From the first line through the line containing "leg['mode'] != current_mode", transcribe the records exactly and include no other lines.

(Collected data)
========
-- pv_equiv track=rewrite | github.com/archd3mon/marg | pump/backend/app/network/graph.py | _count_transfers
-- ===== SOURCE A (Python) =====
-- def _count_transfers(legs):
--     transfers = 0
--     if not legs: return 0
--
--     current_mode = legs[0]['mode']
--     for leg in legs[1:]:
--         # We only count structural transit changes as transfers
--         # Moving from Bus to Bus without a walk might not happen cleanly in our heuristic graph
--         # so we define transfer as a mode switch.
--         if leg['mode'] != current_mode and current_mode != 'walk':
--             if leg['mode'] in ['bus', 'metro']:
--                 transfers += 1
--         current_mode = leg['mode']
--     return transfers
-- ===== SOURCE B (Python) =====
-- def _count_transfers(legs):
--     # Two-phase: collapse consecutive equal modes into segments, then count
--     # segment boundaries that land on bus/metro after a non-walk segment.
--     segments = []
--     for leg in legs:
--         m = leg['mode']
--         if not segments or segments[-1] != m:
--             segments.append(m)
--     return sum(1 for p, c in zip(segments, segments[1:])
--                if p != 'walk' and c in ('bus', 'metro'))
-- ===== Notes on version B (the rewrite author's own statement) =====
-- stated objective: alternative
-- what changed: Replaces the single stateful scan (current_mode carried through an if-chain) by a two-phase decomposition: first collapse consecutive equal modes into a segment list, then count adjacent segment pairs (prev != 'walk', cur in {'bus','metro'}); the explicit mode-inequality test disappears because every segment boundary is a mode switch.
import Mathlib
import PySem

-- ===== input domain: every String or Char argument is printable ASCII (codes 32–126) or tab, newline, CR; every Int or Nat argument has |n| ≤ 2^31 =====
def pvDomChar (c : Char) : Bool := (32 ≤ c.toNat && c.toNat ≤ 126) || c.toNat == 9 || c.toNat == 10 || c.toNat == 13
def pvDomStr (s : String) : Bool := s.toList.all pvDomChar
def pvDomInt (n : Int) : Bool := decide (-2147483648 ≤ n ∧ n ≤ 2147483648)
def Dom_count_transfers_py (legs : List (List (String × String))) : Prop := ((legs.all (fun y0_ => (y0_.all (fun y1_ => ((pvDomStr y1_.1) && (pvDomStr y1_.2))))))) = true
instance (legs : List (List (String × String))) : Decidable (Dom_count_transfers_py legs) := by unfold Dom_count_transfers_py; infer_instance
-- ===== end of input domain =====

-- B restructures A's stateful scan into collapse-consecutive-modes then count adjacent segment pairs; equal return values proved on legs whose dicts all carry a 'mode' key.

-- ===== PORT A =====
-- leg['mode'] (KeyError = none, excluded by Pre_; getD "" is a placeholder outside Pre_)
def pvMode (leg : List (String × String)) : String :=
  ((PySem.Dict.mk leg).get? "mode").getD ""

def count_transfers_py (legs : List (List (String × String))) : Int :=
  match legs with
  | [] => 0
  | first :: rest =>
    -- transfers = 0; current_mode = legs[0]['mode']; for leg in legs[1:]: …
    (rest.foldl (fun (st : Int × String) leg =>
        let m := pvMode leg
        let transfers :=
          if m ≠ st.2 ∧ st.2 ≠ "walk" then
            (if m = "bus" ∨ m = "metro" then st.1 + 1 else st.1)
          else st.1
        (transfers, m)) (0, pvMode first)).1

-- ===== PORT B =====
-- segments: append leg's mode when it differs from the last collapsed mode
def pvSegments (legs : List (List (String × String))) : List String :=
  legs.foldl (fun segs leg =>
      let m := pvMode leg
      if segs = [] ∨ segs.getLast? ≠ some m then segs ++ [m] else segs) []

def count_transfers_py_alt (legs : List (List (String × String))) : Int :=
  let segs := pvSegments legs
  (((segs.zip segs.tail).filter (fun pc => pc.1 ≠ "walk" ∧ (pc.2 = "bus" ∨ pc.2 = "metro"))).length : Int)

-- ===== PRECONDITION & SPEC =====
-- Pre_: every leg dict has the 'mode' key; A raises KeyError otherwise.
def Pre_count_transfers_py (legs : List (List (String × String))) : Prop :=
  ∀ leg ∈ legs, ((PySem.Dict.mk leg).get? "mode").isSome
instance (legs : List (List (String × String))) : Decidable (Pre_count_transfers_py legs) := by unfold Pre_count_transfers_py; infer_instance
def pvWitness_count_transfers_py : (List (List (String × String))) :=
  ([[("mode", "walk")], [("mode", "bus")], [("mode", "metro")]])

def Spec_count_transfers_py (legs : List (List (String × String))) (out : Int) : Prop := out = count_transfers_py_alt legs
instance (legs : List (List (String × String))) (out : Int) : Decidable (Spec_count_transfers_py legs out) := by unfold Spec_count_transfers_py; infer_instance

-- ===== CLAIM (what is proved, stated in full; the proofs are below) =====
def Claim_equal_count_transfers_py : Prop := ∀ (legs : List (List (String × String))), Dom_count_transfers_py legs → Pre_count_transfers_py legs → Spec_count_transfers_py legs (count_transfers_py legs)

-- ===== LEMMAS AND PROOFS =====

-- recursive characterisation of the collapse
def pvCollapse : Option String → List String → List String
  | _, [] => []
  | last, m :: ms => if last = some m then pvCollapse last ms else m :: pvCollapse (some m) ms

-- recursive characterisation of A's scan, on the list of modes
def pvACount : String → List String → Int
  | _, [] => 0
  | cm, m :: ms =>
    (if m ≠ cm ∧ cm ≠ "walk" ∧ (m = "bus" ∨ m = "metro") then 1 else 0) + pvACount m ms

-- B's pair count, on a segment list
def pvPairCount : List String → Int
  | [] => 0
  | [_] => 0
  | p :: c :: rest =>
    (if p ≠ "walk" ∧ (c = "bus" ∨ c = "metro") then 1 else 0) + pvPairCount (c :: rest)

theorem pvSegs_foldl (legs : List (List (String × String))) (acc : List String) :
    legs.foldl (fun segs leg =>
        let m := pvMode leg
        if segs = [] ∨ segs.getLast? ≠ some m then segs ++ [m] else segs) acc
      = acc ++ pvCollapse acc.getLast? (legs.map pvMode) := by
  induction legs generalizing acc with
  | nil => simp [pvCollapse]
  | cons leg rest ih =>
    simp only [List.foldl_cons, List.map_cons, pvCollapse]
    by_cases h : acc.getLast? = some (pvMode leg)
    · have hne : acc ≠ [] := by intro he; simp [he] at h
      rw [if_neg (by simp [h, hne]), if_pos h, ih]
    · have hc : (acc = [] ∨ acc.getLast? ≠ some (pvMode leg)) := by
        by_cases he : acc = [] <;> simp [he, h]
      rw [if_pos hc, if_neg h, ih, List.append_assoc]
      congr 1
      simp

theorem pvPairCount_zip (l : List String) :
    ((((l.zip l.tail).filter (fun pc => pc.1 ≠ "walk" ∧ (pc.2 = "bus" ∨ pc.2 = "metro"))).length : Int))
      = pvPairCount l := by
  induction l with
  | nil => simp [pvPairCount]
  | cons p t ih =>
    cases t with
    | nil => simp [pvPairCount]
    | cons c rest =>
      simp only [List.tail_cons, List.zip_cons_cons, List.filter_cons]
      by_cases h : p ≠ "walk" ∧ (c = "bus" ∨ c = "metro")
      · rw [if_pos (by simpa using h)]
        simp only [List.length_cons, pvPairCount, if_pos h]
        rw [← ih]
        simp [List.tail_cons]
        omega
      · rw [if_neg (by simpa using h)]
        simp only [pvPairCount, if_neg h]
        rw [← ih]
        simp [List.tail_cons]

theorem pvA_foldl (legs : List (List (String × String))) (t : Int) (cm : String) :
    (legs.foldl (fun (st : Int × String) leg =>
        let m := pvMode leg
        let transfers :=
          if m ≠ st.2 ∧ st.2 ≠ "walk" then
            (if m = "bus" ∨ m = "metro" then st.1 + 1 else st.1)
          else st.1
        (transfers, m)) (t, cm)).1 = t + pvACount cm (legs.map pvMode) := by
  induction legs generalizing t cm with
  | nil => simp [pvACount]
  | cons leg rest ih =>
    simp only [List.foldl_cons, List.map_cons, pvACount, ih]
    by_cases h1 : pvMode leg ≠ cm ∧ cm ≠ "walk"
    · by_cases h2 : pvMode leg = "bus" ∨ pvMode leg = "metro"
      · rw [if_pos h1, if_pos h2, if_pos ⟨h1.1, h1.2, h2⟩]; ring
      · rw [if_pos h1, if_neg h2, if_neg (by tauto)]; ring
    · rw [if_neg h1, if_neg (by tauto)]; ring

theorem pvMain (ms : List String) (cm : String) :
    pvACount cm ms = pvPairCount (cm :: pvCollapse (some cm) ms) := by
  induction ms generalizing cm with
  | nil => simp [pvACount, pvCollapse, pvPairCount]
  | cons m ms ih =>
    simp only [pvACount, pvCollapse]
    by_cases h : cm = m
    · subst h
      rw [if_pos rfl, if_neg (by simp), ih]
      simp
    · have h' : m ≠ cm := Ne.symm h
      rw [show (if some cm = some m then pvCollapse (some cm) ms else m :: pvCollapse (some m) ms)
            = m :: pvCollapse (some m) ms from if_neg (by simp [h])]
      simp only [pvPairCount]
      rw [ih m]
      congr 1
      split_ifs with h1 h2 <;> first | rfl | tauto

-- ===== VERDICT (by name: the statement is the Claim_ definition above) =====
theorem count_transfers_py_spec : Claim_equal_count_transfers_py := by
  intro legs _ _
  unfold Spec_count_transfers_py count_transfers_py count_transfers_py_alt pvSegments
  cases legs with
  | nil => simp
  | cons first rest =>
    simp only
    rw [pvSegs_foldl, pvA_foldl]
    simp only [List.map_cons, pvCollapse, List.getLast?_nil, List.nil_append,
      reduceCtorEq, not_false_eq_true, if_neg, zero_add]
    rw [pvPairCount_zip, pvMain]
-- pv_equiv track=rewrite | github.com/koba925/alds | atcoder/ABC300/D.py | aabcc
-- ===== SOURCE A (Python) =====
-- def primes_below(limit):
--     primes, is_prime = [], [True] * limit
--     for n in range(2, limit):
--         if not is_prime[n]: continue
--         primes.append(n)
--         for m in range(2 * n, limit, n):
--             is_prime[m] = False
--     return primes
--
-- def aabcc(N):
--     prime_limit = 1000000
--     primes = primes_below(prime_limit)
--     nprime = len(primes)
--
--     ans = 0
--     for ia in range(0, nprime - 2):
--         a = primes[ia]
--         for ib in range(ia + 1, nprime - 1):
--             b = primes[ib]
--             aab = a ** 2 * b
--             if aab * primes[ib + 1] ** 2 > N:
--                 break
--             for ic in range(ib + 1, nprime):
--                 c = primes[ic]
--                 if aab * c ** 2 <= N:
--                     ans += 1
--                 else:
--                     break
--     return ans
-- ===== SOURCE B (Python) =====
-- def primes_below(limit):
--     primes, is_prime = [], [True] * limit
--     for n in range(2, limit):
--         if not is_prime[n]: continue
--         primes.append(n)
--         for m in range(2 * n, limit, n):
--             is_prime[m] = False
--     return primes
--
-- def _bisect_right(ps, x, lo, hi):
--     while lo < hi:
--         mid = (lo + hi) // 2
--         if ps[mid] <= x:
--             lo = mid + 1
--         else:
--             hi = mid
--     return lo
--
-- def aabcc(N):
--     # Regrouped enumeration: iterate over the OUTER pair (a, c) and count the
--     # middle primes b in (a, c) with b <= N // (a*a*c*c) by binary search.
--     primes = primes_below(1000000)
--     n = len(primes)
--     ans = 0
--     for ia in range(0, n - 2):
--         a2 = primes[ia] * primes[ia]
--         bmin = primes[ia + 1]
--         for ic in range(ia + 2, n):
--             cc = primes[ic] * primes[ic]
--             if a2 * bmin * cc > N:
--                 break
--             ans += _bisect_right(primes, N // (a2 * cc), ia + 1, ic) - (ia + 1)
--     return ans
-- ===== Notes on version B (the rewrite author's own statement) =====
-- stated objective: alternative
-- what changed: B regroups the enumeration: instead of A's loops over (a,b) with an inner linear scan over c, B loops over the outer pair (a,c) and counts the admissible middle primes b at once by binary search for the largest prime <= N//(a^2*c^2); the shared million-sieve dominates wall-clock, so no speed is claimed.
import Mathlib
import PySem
========
▶ _TASK RESPONSE_
-- pv_equiv track=rewrite | github.com/archd3mon/marg | pump/backend/app/network/graph.py | _count_transfers
-- ===== SOURCE A (Python) =====
-- def _count_transfers(legs):
--     transfers = 0
--     if not legs: return 0
--
--     current_mode = legs[0]['mode']
--     for leg in legs[1:]:
--         # We only count structural transit changes as transfers
--         # Moving from Bus to Bus without a walk might not happen cleanly in our heuristic graph
--         # so we define transfer as a mode switch.
--         if leg['mode'] != current_mode and current_mode != 'walk':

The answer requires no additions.